Time Travel Sync performs the following operations on your database:
- Captures only the changes in the data as they occur
- Leverage Snowflake Time Travel to access historical data
Fivetran Teleport Sync
Fivetran Teleport Sync queries perform the following operations on your database:
- Perform a full table scan of each synced table
- Perform calculations on all values in each synced table's rows
- Aggregate a compressed table snapshot in the database's memory
For optimum Fivetran Teleport Sync performance, we recommend that you make the following resources available in your database:
- 1 GB Free RAM
- 1 Free CPU Core
- IOPS (Teleport Sync times decrease linearly with an increase of available IOPS).
NOTE: Teleport captures deletes differently than log-based replication mechanisms. Learn more in our Changes to data between syncs documentation.
Automatic table re-syncs
For tables with a primary key, we support ADD COLUMN DDL operations with null or default static values. All other table or column alterations trigger an automatic table re-sync.
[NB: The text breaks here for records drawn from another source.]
-- pv_equiv track=rewrite | github.com/TUCircle/grammar | type_1.py | findVariablePos
-- ===== SOURCE A (Python) =====
-- def findVariablePos(s,direction=1):
-- 	if direction == 1:
-- 		A = range(len(s))
-- 	else:
-- 		A = range(len(s)-1,-1,-1)
-- 	for i in A:
-- 		if s[i].isupper():
-- 			return i
-- 	return None
-- ===== SOURCE B (Python) =====
-- def findVariablePos(s, direction=1):
--     first = None
--     last = None
--     for i, ch in enumerate(s):
--         if ch.isupper():
--             if first is None:
--                 first = i
--             last = i
--     return first if direction == 1 else last
-- ===== Notes on version B (the rewrite author's own statement) =====
-- stated objective: alternative
-- what changed: Replaces the direction-dependent index range with early return by one uniform forward enumerate pass that tracks both the first and last uppercase position and selects the answer at the end.
import Mathlib
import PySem

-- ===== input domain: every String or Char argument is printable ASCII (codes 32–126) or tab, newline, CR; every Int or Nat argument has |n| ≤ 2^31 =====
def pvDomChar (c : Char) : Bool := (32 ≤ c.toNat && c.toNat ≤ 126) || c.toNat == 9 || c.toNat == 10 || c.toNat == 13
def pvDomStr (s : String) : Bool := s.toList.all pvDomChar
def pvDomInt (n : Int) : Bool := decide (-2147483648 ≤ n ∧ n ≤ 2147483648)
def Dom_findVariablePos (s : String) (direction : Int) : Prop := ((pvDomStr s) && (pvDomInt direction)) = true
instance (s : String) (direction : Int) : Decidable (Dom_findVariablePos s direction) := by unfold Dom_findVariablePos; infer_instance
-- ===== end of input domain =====

-- B differs from A by one uniform forward pass tracking first and last uppercase positions
-- instead of a direction-dependent index range with early return (return values proven equal).

-- ===== PORT A =====
-- the 'for i in A: if s[i].isupper(): return i' loop of A; the 'none' on pyGet? = none
-- mirrors Python's IndexError (never reached: indices come from range(len(s)))
def pvLoopA (cs : List Char) : List Int → Option Int
  | [] => none
  | i :: rest =>
    match PySem.List.pyGet? cs i with
    | none => none
    | some c => if PySem.Chars.isupper c then some i else pvLoopA cs rest

def findVariablePos (s : String) (direction : Int) : Option Int :=
  if direction = 1 then
    pvLoopA s.toList (PySem.List.pyRange 0 (PySem.Str.len s) 1)
  else
    pvLoopA s.toList (PySem.List.pyRange (PySem.Str.len s - 1) (-1) (-1))

-- ===== PORT B =====
-- the loop body of Source B: on an uppercase char set first only if still None, always update last
def pvStepB (acc : Option Int × Option Int) (ic : Int × Char) : Option Int × Option Int :=
  if PySem.Chars.isupper ic.2 then
    ((match acc.1 with | none => some ic.1 | some f => some f), some ic.1)
  else acc

def findVariablePos_alt (s : String) (direction : Int) : Option Int :=
  let p := (PySem.List.enumerate s.toList 0).foldl pvStepB (none, none)
  if direction = 1 then p.1 else p.2

-- ===== PRECONDITION & SPEC =====
def Spec_findVariablePos (s : String) (direction : Int) (out : Option Int) : Prop := out = findVariablePos_alt s direction
instance (s : String) (direction : Int) (out : Option Int) : Decidable (Spec_findVariablePos s direction out) := by unfold Spec_findVariablePos; infer_instance

-- ===== CLAIM (what is proved, stated in full; the proofs are below) =====
def Claim_equal_findVariablePos : Prop := ∀ (s : String) (direction : Int), Dom_findVariablePos s direction → Spec_findVariablePos s direction (findVariablePos s direction)

-- ===== LEMMAS AND PROOFS =====

-- position of the first uppercase char of cs, indices starting at k
def pvFirstUp : List Char → Int → Option Int
  | [], _ => none
  | c :: rest, k => if PySem.Chars.isupper c then some k else pvFirstUp rest (k + 1)

-- position of the last uppercase char of cs, indices starting at k
def pvLastUp : List Char → Int → Option Int
  | [], _ => none
  | c :: rest, k =>
    match pvLastUp rest (k + 1) with
    | some x => some x
    | none => if PySem.Chars.isupper c then some k else none

theorem pvFoldB_spec (cs : List Char) (k : Int) (f l : Option Int) :
    (PySem.List.enumerate cs k).foldl pvStepB (f, l) =
      ((match f with | some x => some x | none => pvFirstUp cs k),
       (match pvLastUp cs k with | some x => some x | none => l)) := by
  induction cs generalizing k f l with
  | nil => cases f <;> simp [PySem.List.enumerate_nil, pvFirstUp, pvLastUp]
  | cons c rest ih =>
    rw [PySem.List.enumerate_cons]
    simp only [List.foldl_cons, pvStepB, pvFirstUp, pvLastUp]
    by_cases hu : PySem.Chars.isupper c
    · simp only [hu, if_pos]
      rw [ih]
      cases f <;> cases pvLastUp rest (k + 1) <;> simp
    · simp only [hu, Bool.false_eq_true, if_false]
      rw [ih]
      cases pvLastUp rest (k + 1) <;> simp

theorem pvLoopA_congr (cs cs' : List Char) (L : List Int)
    (h : ∀ i ∈ L, PySem.List.pyGet? cs i = PySem.List.pyGet? cs' i) :
    pvLoopA cs L = pvLoopA cs' L := by
  induction L with
  | nil => rfl
  | cons i rest ih =>
    simp only [pvLoopA]
    rw [h i (List.mem_cons_self ..)]
    cases PySem.List.pyGet? cs' i with
    | none => rfl
    | some c =>
      by_cases hu : PySem.Chars.isupper c <;>
        simp [hu, ih (fun j hj => h j (List.mem_cons_of_mem _ hj))]

theorem pvLoopA_fwd (cs pre : List Char) :
    pvLoopA (pre ++ cs) (PySem.List.pyRange (pre.length : Int) ((pre.length : Int) + cs.length) 1)
      = pvFirstUp cs (pre.length : Int) := by
  induction cs generalizing pre with
  | nil =>
    rw [PySem.List.pyRange_one_eq_nil (by simp)]
    rfl
  | cons c rest ih =>
    rw [PySem.List.pyRange_one_cons (by push_cast [List.length_cons]; omega)]
    simp only [pvLoopA, PySem.List.pyGet?_append_length, pvFirstUp]
    by_cases hu : PySem.Chars.isupper c
    · simp [hu]
    · simp only [hu, Bool.false_eq_true, if_false]
      have h := ih (pre ++ [c])
      simp only [List.append_assoc, List.singleton_append, List.length_append,
        List.length_singleton] at h
      push_cast [List.length_cons] at h ⊢
      rw [show (pre.length : Int) + (rest.length + 1) = pre.length + 1 + rest.length by ring]
      exact h

theorem pvLastUp_append (ds : List Char) (c : Char) (k : Int) :
    pvLastUp (ds ++ [c]) k =
      if PySem.Chars.isupper c then some (k + ds.length) else pvLastUp ds k := by
  induction ds generalizing k with
  | nil => by_cases hu : PySem.Chars.isupper c <;> simp [pvLastUp, hu]
  | cons d ds' ih =>
    simp only [List.cons_append, pvLastUp, ih]
    by_cases hu : PySem.Chars.isupper c
    · simp only [hu, if_pos, Option.some.injEq]
      push_cast [List.length_cons]
      ring
    · simp [hu]

theorem pvLoopA_bwd (cs : List Char) :
    pvLoopA cs (PySem.List.pyRange ((cs.length : Int) - 1) (-1) (-1)) = pvLastUp cs 0 := by
  induction cs using List.reverseRecOn with
  | nil =>
    rw [PySem.List.pyRange_neg_one_eq_nil (by simp)]
    rfl
  | append_singleton ds c ih =>
    have hlen : ((ds ++ [c]).length : Int) - 1 = (ds.length : Int) := by
      push_cast [List.length_append, List.length_singleton]; ring
    rw [hlen, PySem.List.pyRange_neg_one_cons (by omega)]
    simp only [pvLoopA, PySem.List.pyGet?_append_length, pvLastUp_append]
    by_cases hu : PySem.Chars.isupper c
    · simp [hu]
    · simp only [hu, Bool.false_eq_true, if_false]
      rw [pvLoopA_congr (ds ++ [c]) ds _ ?_]
      · exact ih
      · intro i hi
        rw [PySem.List.mem_pyRange_neg_one] at hi
        have h0 : 0 ≤ i := by omega
        have h1 : i.toNat < ds.length := by omega
        rw [PySem.List.pyGet?_of_nonneg _ h0, PySem.List.pyGet?_of_nonneg _ h0,
          List.getElem?_append_left h1]

-- ===== VERDICT (by name: the statement is the Claim_ definition above) =====
theorem findVariablePos_spec : Claim_equal_findVariablePos := by
  intro s direction _
  unfold Spec_findVariablePos findVariablePos findVariablePos_alt
  rw [pvFoldB_spec]
  by_cases hd : direction = 1
  · simp only [hd, if_pos, PySem.Str.len_eq]
    have h := pvLoopA_fwd s.toList []
    simpa using h
  · simp only [hd, if_false]
    have h := pvLoopA_bwd s.toList
    simp only [PySem.Str.len_eq]
    rw [h]
    cases pvLastUp s.toList 0 <;> rfl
For tables without a primary key, any DDL operation triggers an automatic table re-sync.
Tables with a primary key
We merge changes to tables with primary keys into the corresponding tables in your destination:
- An INSERT in the source table generates a new row in the destination with
_fivetran_deleted
=FALSE
. - A DELETE in the source table updates the corresponding row in the destination with
_fivetran_deleted
=TRUE
. - An UPDATE in the source table updates the data in the corresponding row in the destination.
If any primary key column has an unsupported data type, then the table is automatically treated as primary key-less (which means create table
permissions are required on the database or the workspace database).
Tables without a primary key
For tables without a primary key, we designate the _fivetran_id
column as the primary key. We populate this column with the hash of the values of each row.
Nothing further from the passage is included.